_About this task_: Extract precisely the lines of the entries below, from the first line through the line containing "have hs : indexed.Pairwise".

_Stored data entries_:
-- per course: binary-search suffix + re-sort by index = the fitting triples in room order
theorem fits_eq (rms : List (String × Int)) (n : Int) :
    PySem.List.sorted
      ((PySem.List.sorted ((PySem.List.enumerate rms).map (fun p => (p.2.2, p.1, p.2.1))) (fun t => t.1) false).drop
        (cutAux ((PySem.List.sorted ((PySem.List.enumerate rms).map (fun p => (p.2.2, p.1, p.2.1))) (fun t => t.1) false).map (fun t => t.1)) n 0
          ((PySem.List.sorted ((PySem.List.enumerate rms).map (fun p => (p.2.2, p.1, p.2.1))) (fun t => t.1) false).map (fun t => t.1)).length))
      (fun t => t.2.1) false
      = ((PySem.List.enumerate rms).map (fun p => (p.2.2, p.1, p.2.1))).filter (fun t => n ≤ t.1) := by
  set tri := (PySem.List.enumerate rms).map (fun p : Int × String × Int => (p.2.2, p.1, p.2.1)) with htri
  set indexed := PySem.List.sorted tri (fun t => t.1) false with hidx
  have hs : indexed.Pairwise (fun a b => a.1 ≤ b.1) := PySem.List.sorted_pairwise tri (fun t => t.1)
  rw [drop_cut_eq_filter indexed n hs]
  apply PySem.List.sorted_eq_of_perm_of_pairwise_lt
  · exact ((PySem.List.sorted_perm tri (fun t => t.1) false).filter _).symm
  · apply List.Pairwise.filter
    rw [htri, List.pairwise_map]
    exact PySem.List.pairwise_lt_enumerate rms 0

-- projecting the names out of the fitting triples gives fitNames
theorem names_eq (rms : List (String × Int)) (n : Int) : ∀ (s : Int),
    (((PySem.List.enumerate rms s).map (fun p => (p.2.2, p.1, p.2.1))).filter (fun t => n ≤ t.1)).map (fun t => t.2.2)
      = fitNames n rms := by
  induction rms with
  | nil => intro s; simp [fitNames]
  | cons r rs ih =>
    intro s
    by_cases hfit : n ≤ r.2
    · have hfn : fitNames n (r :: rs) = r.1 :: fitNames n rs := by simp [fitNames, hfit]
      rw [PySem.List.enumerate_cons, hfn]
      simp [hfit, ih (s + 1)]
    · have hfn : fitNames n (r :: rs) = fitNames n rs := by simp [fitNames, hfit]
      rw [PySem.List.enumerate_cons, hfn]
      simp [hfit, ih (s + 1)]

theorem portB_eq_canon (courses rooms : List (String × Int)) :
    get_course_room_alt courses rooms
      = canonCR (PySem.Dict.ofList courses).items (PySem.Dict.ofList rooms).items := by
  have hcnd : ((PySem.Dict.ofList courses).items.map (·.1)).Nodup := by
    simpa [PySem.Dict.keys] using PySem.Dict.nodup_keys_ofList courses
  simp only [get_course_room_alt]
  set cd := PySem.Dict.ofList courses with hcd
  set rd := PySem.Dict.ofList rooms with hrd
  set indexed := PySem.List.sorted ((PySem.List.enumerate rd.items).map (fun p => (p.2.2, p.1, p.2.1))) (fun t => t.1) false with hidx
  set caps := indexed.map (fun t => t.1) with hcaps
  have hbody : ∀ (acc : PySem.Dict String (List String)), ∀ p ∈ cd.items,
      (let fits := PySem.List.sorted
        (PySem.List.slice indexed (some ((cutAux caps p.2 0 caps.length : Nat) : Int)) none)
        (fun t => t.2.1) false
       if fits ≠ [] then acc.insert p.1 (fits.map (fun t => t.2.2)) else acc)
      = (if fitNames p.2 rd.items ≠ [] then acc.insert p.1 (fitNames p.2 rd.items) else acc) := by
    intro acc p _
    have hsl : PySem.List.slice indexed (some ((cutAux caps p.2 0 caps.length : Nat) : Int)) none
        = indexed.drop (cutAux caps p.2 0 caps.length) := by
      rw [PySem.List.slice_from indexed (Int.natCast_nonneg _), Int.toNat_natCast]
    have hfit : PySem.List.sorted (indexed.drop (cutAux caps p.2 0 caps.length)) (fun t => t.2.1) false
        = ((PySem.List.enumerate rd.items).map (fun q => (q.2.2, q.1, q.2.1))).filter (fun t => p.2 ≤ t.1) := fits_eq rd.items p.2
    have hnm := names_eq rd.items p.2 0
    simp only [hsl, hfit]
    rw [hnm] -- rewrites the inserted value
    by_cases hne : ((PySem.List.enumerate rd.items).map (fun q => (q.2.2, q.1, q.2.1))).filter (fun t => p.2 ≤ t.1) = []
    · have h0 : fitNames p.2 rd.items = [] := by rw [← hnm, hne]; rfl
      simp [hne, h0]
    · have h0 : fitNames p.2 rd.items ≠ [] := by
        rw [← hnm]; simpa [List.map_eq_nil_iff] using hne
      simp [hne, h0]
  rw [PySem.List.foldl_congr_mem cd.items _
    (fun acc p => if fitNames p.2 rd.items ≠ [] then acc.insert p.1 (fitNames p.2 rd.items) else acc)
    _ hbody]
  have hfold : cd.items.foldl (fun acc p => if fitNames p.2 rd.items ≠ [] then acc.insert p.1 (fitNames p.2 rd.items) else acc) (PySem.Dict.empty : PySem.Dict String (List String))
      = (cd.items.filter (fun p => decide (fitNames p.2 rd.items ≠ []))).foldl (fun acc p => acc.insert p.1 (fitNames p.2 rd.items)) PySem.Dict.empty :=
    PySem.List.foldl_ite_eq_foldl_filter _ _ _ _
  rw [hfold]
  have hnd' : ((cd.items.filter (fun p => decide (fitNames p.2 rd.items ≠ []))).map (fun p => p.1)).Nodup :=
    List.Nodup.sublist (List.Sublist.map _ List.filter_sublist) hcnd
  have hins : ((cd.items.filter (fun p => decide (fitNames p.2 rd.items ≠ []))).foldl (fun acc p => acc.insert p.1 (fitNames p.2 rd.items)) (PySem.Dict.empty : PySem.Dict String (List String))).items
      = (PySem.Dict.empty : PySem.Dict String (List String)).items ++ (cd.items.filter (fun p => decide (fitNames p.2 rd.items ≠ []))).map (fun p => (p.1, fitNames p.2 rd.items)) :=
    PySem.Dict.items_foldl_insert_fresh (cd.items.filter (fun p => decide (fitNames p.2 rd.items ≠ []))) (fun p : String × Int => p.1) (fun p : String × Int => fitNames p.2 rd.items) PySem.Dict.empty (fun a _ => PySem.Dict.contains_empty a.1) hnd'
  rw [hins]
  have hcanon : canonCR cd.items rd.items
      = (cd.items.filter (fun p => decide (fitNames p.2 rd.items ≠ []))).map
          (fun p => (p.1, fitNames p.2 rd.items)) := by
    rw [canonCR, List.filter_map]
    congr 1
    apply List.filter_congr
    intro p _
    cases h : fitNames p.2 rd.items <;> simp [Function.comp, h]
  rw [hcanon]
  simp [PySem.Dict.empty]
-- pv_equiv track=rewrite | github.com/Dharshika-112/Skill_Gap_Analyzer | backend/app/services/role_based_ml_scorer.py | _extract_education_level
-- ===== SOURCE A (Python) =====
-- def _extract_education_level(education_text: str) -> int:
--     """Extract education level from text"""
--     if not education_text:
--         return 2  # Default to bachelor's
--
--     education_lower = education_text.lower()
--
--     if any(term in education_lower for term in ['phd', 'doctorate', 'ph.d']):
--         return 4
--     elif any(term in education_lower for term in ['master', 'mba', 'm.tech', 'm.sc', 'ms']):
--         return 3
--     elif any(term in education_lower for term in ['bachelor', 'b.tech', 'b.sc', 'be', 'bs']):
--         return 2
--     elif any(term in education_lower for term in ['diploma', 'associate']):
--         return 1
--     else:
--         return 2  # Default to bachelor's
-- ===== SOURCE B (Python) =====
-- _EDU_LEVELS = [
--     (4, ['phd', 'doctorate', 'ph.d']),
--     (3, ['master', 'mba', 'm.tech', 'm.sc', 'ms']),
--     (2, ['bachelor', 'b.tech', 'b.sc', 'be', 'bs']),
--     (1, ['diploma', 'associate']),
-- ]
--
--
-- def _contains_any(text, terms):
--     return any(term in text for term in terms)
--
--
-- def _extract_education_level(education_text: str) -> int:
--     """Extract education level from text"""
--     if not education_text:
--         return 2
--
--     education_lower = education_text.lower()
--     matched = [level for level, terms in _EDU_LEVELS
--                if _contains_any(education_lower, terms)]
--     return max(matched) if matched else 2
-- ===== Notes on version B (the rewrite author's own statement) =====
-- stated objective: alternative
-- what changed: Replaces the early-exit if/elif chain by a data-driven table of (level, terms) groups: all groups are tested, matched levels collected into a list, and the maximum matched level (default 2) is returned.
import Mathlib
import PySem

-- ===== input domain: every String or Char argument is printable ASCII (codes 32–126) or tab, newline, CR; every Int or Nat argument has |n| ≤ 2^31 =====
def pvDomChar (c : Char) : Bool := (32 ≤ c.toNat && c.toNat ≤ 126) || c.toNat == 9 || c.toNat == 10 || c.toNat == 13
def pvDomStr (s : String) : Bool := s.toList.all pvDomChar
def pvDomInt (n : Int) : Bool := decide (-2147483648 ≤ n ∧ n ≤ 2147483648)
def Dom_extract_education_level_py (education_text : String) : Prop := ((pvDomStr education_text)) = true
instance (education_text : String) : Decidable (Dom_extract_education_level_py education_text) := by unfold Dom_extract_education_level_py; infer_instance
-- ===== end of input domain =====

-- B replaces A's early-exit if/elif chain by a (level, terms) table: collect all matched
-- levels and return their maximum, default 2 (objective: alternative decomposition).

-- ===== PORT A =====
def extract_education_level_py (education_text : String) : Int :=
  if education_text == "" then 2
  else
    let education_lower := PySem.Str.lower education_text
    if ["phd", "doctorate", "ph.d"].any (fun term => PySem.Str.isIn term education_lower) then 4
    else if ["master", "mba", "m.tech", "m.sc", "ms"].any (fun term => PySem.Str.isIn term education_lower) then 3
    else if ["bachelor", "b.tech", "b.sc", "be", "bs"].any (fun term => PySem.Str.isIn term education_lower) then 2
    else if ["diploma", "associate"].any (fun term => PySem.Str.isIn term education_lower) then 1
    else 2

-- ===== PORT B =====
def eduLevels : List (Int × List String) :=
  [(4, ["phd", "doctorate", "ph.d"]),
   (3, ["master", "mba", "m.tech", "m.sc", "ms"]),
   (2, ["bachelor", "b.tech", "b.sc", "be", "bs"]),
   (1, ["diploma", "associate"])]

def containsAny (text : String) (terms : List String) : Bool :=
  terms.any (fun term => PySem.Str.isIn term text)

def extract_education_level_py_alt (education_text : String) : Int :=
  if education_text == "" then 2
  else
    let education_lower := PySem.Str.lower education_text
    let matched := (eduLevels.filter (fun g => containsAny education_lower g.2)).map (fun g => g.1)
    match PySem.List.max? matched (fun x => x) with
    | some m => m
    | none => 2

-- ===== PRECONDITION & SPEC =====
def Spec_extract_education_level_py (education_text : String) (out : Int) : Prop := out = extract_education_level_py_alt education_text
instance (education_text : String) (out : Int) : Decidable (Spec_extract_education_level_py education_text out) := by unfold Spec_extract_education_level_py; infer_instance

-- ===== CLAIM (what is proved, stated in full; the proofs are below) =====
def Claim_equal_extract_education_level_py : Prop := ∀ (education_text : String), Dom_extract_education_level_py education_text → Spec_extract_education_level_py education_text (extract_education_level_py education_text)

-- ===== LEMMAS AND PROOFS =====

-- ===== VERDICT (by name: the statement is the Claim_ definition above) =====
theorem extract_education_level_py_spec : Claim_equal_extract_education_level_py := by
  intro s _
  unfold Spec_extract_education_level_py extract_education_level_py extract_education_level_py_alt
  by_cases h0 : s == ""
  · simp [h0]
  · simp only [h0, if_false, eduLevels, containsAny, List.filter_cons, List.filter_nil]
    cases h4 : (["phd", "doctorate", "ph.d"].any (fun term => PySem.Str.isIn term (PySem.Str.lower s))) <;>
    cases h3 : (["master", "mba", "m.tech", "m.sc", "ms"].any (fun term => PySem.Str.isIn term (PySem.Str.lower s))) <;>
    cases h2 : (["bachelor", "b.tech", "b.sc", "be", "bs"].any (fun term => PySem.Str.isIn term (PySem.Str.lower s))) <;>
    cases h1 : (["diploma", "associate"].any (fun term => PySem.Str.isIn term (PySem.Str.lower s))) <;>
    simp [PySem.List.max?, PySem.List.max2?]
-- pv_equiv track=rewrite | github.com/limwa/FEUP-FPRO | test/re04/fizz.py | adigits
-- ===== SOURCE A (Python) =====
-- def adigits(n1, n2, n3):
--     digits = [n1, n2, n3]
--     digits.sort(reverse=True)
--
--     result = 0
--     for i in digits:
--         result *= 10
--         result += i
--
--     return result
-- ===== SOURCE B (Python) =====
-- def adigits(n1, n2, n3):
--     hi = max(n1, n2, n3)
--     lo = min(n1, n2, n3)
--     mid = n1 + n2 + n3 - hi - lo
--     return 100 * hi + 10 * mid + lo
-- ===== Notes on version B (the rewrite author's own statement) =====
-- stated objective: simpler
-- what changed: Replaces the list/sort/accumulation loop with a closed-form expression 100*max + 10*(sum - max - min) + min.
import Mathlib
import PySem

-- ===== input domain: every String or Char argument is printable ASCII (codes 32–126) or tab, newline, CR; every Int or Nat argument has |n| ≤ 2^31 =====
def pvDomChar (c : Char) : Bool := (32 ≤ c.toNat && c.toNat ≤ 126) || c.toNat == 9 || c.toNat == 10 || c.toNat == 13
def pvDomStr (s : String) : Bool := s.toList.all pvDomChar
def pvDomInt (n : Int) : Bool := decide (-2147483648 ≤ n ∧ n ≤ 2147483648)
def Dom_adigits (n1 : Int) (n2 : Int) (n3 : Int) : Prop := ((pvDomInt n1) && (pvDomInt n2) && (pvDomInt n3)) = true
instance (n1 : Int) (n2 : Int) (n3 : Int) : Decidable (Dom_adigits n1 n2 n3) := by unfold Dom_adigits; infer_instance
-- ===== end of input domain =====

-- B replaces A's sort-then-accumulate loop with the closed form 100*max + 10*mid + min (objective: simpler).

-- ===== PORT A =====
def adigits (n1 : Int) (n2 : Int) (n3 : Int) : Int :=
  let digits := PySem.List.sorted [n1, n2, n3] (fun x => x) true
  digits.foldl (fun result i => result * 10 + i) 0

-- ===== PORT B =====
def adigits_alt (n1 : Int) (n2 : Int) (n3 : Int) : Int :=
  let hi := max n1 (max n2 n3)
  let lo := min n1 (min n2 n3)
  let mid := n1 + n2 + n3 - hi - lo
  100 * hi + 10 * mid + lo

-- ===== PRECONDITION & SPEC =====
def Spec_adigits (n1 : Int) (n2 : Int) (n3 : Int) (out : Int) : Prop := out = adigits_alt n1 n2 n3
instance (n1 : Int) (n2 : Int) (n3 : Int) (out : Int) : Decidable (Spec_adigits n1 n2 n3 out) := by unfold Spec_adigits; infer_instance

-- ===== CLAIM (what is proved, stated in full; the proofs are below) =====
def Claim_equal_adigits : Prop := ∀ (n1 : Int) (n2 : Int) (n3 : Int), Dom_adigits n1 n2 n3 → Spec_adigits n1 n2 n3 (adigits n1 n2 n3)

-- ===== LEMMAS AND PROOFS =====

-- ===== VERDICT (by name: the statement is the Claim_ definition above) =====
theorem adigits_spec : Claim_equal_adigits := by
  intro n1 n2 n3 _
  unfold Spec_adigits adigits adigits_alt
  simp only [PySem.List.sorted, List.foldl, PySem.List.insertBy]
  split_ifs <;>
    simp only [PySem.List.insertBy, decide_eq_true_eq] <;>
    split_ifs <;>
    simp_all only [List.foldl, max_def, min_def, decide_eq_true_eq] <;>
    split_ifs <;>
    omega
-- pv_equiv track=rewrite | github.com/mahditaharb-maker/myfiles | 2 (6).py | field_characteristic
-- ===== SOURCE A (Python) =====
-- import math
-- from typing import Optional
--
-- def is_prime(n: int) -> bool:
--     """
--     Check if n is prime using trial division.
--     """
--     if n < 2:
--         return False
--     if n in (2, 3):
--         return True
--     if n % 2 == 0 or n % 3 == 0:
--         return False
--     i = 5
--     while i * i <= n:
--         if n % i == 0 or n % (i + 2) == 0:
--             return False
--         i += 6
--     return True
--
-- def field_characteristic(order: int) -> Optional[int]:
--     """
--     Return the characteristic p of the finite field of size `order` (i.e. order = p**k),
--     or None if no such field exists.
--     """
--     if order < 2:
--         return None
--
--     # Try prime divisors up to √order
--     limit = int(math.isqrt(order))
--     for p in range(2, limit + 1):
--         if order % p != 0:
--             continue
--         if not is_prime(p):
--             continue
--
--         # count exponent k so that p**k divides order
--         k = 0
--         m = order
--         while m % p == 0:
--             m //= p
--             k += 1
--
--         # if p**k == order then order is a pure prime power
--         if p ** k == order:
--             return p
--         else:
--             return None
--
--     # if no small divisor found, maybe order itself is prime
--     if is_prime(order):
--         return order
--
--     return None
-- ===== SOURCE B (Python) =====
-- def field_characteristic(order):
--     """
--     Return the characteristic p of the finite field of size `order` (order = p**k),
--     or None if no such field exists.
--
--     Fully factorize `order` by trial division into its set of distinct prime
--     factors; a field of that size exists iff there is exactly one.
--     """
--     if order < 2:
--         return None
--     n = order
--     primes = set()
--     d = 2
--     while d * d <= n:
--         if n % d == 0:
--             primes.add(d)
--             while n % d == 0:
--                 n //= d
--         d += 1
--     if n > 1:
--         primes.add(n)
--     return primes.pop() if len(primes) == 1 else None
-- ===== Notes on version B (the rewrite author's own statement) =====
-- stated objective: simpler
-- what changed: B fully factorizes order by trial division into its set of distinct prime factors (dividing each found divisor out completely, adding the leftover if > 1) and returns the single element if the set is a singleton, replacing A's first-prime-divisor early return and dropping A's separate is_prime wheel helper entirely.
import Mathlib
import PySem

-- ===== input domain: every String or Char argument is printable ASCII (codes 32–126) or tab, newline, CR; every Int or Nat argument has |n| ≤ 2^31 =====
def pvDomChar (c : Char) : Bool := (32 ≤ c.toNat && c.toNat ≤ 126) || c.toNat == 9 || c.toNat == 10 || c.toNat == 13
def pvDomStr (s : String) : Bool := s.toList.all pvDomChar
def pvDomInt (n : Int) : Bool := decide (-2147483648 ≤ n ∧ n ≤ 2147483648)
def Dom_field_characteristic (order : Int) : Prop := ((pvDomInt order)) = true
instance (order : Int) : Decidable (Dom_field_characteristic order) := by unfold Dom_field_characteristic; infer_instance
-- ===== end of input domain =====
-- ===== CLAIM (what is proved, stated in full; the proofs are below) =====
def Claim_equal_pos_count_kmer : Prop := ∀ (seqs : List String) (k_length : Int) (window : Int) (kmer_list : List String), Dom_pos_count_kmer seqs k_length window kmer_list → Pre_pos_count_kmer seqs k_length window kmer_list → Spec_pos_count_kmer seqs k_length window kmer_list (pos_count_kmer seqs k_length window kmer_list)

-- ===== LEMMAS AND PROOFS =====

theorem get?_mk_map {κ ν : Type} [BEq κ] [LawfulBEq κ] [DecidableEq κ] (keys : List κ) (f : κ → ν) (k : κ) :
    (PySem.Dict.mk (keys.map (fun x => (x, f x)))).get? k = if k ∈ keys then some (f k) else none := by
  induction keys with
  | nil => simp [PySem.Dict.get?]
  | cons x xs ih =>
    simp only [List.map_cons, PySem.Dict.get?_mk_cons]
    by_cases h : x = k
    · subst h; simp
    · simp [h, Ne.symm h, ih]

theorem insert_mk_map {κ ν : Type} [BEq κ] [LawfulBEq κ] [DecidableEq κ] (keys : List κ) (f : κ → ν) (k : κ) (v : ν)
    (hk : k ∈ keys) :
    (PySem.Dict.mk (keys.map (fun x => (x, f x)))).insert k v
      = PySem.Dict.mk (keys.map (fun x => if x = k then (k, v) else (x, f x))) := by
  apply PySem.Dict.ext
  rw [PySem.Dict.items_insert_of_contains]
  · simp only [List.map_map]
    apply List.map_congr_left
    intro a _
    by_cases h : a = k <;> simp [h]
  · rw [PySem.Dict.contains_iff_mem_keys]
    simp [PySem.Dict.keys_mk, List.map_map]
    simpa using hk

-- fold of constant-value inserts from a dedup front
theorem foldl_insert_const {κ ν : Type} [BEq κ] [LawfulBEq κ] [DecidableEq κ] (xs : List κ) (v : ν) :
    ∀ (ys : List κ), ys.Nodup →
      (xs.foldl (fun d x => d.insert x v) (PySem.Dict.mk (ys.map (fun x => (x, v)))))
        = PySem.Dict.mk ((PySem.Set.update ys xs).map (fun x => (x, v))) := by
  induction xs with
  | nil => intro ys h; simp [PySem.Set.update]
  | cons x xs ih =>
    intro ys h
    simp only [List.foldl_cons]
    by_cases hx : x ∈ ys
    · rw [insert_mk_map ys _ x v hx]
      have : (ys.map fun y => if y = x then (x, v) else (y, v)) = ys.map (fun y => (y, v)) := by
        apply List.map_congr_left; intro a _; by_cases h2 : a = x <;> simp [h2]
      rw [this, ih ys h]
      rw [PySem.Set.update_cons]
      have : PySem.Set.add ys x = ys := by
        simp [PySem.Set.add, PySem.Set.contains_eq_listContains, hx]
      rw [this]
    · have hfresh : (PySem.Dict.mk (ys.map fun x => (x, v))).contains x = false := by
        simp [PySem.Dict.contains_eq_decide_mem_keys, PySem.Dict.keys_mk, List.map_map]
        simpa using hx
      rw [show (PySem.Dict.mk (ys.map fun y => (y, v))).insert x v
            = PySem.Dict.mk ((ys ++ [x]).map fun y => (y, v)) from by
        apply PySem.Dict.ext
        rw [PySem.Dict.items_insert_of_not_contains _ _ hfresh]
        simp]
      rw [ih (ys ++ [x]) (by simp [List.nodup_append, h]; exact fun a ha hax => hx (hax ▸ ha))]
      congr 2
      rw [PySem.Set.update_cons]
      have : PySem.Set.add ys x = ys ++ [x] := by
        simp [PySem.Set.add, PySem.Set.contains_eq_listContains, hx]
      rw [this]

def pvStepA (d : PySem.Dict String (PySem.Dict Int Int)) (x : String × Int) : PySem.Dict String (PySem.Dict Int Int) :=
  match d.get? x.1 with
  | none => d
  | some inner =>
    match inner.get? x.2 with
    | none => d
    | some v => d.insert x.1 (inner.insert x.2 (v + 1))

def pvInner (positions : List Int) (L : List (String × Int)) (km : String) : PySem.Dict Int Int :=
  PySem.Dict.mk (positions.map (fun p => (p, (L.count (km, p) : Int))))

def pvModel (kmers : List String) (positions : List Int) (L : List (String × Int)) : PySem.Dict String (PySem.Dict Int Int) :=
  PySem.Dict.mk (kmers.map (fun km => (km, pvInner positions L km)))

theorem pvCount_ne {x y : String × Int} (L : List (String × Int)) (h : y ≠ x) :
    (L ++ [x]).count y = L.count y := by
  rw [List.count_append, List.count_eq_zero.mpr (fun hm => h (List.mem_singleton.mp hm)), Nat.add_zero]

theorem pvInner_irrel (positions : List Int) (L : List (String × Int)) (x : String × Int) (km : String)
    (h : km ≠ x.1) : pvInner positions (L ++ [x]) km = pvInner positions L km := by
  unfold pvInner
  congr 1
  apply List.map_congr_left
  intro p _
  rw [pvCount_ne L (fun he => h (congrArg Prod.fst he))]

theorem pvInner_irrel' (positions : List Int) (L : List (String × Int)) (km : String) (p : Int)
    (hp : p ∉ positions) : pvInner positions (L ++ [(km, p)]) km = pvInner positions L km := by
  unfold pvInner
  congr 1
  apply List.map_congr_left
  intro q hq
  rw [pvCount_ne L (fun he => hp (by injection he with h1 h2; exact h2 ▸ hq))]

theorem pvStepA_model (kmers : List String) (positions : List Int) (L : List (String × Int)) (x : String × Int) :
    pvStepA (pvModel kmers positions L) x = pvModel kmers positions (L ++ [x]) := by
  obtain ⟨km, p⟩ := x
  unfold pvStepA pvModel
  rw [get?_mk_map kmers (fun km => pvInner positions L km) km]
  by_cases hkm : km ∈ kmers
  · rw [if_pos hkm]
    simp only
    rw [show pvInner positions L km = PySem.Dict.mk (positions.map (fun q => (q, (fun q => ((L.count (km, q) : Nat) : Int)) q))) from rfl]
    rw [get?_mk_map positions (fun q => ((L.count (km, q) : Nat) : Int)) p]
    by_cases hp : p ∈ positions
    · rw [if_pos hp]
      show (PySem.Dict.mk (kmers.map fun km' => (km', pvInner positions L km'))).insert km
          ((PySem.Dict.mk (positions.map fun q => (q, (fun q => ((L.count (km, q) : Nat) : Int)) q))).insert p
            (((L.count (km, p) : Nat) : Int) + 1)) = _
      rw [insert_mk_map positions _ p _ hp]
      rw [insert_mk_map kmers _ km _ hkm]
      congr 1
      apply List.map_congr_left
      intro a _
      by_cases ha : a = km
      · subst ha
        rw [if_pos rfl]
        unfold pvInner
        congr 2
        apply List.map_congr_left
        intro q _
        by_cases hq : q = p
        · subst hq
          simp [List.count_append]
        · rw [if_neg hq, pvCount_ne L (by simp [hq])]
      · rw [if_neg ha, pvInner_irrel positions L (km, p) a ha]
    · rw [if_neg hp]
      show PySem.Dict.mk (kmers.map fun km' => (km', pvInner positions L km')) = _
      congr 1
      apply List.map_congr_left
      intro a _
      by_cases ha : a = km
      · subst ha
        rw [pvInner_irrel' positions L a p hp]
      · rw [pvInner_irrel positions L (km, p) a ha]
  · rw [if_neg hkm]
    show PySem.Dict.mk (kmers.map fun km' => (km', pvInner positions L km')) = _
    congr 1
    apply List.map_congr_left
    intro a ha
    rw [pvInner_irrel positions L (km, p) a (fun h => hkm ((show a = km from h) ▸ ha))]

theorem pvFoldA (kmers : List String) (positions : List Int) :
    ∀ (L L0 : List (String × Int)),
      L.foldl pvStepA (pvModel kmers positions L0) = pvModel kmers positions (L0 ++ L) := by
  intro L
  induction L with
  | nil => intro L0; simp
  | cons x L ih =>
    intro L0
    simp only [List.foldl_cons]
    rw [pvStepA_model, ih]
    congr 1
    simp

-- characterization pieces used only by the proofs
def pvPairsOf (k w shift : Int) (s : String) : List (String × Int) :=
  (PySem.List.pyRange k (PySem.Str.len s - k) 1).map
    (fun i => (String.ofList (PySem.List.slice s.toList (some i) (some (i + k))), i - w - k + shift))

_Task answer_:
-- per course: binary-search suffix + re-sort by index = the fitting triples in room order
theorem fits_eq (rms : List (String × Int)) (n : Int) :
    PySem.List.sorted
      ((PySem.List.sorted ((PySem.List.enumerate rms).map (fun p => (p.2.2, p.1, p.2.1))) (fun t => t.1) false).drop
        (cutAux ((PySem.List.sorted ((PySem.List.enumerate rms).map (fun p => (p.2.2, p.1, p.2.1))) (fun t => t.1) false).map (fun t => t.1)) n 0
          ((PySem.List.sorted ((PySem.List.enumerate rms).map (fun p => (p.2.2, p.1, p.2.1))) (fun t => t.1) false).map (fun t => t.1)).length))
      (fun t => t.2.1) false
      = ((PySem.List.enumerate rms).map (fun p => (p.2.2, p.1, p.2.1))).filter (fun t => n ≤ t.1) := by
  set tri := (PySem.List.enumerate rms).map (fun p : Int × String × Int => (p.2.2, p.1, p.2.1)) with htri
  set indexed := PySem.List.sorted tri (fun t => t.1) false with hidx
  have hs : indexed.Pairwise (fun a b => a.1 ≤ b.1) := PySem.List.sorted_pairwise tri (fun t => t.1)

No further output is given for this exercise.